Monday, November 02, 2009

More on the Dental Forum

Ah, the Dental Forum. Three days of getting jazzed up about vet dentistry by people who are totally obsessed with it. They put my passion to shame. My friend and technician, Luis, traveled with me, and I could see him getting the bug, too.

In addition to many many lectures, I did a wet lab on fracture repair. I love these! We took a plastic model of a mandible with a nice clean fracture like this:


Then practiced wiring and placing acrylic splints on it, over and over. Isn't this cool?:

I explained to Anthony that the wires would actually go in the soft tissue/gingiva between and circling around the teeth, anchoring them down. He turned green and nearly retched! I think this is so awesome, but he can't even watch me do oral surgery. I can't wait for the next patient hit by a car or kicked by a cow so that I can all the king's horses/all the king's men/put him back together again. I realize this urge is not normal, kinda like the surgeons on Grey's Anatomy are always itching for a major trauma. Looking around the conference, I realized veterinary dentists have this peculiar desire, however have really bad hair, unlike TV. (Also I am thinking I should start telling people I am interested in veterinary oral surgery, not veterinary dentistry, since I do far more surgical procedures than cleaning/cavity filling, and ALL my patients are under anesthesia.)

3 comments:

Sinda said...

Poor Anthony! You can tell us, we'll be OK.

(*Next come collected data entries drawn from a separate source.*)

-- pv_equiv track=rewrite | github.com/rhpvorderman/sequali | src/sequali/report_modules.py | equidistant_ranges
-- ===== SOURCE A (Python) =====
-- from typing import (Any, Dict, Iterable, Iterator, List, Optional, Sequence,
--                     Set, Tuple, Type)
--
-- def equidistant_ranges(length: int, parts: int) -> Iterator[Tuple[int, int]]:
--     size = length // parts
--     remainder = length % parts
--     small_parts = parts - remainder
--     start = 0
--     for i in range(parts):
--         part_size = size if i < small_parts else size + 1
--         if part_size == 0:
--             continue
--         stop = start + part_size
--         yield start, stop
--         start = stop
-- ===== SOURCE B (Python) =====
-- def equidistant_ranges(length, parts):
--     size = length // parts
--     remainder = length % parts
--     small_parts = parts - remainder
--
--     def boundary(i):
--         return i * size + max(0, i - small_parts)
--
--     for i in range(parts):
--         b0, b1 = boundary(i), boundary(i + 1)
--         if b0 != b1:
--             yield b0, b1
-- ===== Notes on version B (the rewrite author's own statement) =====
-- stated objective: alternative
-- what changed: Replaces A's running-start accumulation with a closed-form cumulative boundary function boundary(i)=i*size+max(0,i-small_parts), yielding (boundary(i), boundary(i+1)) whenever the two boundaries differ.
import Mathlib
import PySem

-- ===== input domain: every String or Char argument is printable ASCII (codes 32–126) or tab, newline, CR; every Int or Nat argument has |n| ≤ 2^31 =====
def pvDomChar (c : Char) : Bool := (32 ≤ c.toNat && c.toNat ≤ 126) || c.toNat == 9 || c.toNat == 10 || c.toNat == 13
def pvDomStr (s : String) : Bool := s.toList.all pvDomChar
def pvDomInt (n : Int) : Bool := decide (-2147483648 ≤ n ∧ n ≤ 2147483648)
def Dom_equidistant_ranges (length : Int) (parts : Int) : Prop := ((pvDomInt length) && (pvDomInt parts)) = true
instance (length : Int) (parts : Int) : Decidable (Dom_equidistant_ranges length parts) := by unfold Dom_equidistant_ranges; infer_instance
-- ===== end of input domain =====

-- B replaces the running-start accumulation with a closed-form boundary function (alternative decomposition, same cost).

-- ===== PORT A =====
def equidistant_ranges (length : Int) (parts : Int) : List (Int × Int) :=
  let size := PySem.Int.floordiv length parts
  let remainder := PySem.Int.mod length parts
  let small_parts := parts - remainder
  ((PySem.List.pyRange 0 parts 1).foldl
    (fun (st : Int × List (Int × Int)) i =>
      let part_size := if i < small_parts then size else size + 1
      if part_size = 0 then st
      else (st.1 + part_size, st.2 ++ [(st.1, st.1 + part_size)]))
    (0, [])).2

-- ===== PORT B =====
def equidistant_ranges_alt (length : Int) (parts : Int) : List (Int × Int) :=
  let size := PySem.Int.floordiv length parts
  let remainder := PySem.Int.mod length parts
  let small_parts := parts - remainder
  let boundary : Int → Int := fun i => i * size + max 0 (i - small_parts)
  (PySem.List.pyRange 0 parts 1).foldl
    (fun acc i => if boundary i ≠ boundary (i + 1) then acc ++ [(boundary i, boundary (i + 1))] else acc)
    []

-- ===== PRECONDITION & SPEC =====
-- Python A raises ZeroDivisionError when parts == 0 (so does B); excluded.
def Pre_equidistant_ranges (length : Int) (parts : Int) : Prop := parts ≠ 0
instance (length : Int) (parts : Int) : Decidable (Pre_equidistant_ranges length parts) := by unfold Pre_equidistant_ranges; infer_instance
def pvWitness_equidistant_ranges : Int × Int := (10, 3)

def Spec_equidistant_ranges (length : Int) (parts : Int) (out : List (Int × Int)) : Prop := out = equidistant_ranges_alt length parts
instance (length : Int) (parts : Int) (out : List (Int × Int)) : Decidable (Spec_equidistant_ranges length parts out) := by unfold Spec_equidistant_ranges; infer_instance

-- ===== CLAIM (what is proved, stated in full; the proofs are below) =====
def Claim_equal_equidistant_ranges : Prop := ∀ (length : Int) (parts : Int), Dom_equidistant_ranges length parts → Pre_equidistant_ranges length parts → Spec_equidistant_ranges length parts (equidistant_ranges length parts)

-- ===== LEMMAS AND PROOFS =====

-- A's loop, started at the closed-form boundary of `a`, produces the filter-map B computes.
theorem pv_loop_eq (size sp b : Int) (a : Int) (acc : List (Int × Int)) :
    ((PySem.List.pyRange a b 1).foldl
      (fun (st : Int × List (Int × Int)) i =>
        let part_size := if i < sp then size else size + 1
        if part_size = 0 then st
        else (st.1 + part_size, st.2 ++ [(st.1, st.1 + part_size)]))
      (a * size + max 0 (a - sp), acc)).2
    = acc ++ ((PySem.List.pyRange a b 1).filter
        (fun i => decide ((i * size + max 0 (i - sp)) ≠ ((i+1) * size + max 0 (i+1 - sp))))).map
        (fun i => (i * size + max 0 (i - sp), (i+1) * size + max 0 (i+1 - sp))) := by
  by_cases h : a < b
  · rw [PySem.List.pyRange_one_cons h]
    simp only [List.foldl_cons, List.filter_cons]
    have hstep : (a+1) * size + max 0 (a+1 - sp)
        = (a * size + max 0 (a - sp)) + (if a < sp then size else size + 1) := by
      by_cases hs : a < sp
      · simp only [if_pos hs]
        have h1 : max 0 (a - sp) = 0 := by omega
        have h2 : max 0 (a + 1 - sp) = 0 := by omega
        rw [h1, h2]; ring
      · simp only [if_neg hs]
        have h1 : max 0 (a - sp) = a - sp := by omega
        have h2 : max 0 (a + 1 - sp) = a + 1 - sp := by omega
        rw [h1, h2]; ring
    by_cases hz : (if a < sp then size else size + 1) = 0
    · have heq : (a+1) * size + max 0 (a+1 - sp) = a * size + max 0 (a - sp) := by
        rw [hstep, hz]; ring
      simp only [hz, if_pos, heq]
      rw [show (decide ¬ a * size + max 0 (a - sp) = a * size + max 0 (a - sp)) = false by simp]
      simp only [Bool.false_eq_true, if_false]
      have := pv_loop_eq size sp b (a+1) acc
      rw [heq] at this
      exact this
    · have hne : (a * size + max 0 (a - sp)) ≠ ((a+1) * size + max 0 (a+1 - sp)) := by
        rw [hstep]; intro hc; apply hz; omega
      simp only [hz, if_false]
      rw [show (decide ¬ a * size + max 0 (a - sp) = (a+1) * size + max 0 (a+1 - sp)) = true by
        simp [hne]]
      simp only [if_pos]
      have := pv_loop_eq size sp b (a+1) (acc ++ [(a * size + max 0 (a - sp), a * size + max 0 (a - sp) + (if a < sp then size else size + 1))])
      rw [hstep] at this
      rw [this]
      simp [hstep]
  · rw [PySem.List.pyRange_one_eq_nil (by omega)]
    simp
termination_by (b - a).toNat
decreasing_by all_goals omega

-- ===== VERDICT (by name: the statement is the Claim_ definition above) =====
theorem equidistant_ranges_spec : Claim_equal_equidistant_ranges := by
  intro length parts _ hpre
  unfold Spec_equidistant_ranges equidistant_ranges equidistant_ranges_alt
  set size := PySem.Int.floordiv length parts with hsize
  set rem := PySem.Int.mod length parts with hrem
  set sp := parts - rem with hsp
  by_cases hp : 0 < parts
  · have hb0 : (0 : Int) * size + max 0 (0 - sp) = 0 := by
      have h1 := PySem.Int.mod_nonneg (a := length) (b := parts) hp
      have h2 := PySem.Int.mod_lt (a := length) (b := parts) hp
      simp only [hsp]
      omega
    have := pv_loop_eq size sp parts 0 []
    rw [hb0] at this
    rw [this]
    rw [PySem.List.foldl_append_ite]
  · rw [PySem.List.pyRange_one_eq_nil (by omega)]
    simp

Also, LOL on the hair comment - too funny.

Unknown said...

but that little plaster model has no fur, skin, muscle, connective tissue, tendons, veins to suture, blood spewing. It is so far removed from the utterly vivified (and messy) realm of your surgical field, I don't know how you equate the two. Real flesh and the healing of living parts...that is what is so amazing about what you do!!!

Emily said...

I love watching you do surgery. it's fascinating. Bring it! And I think it's great you're so passionate about what you do.

I used to get queasy listening to you and your fellow vet students at school, particularly during meal times, but now it doesn't bother me.

How much more do you have to do to get your certification?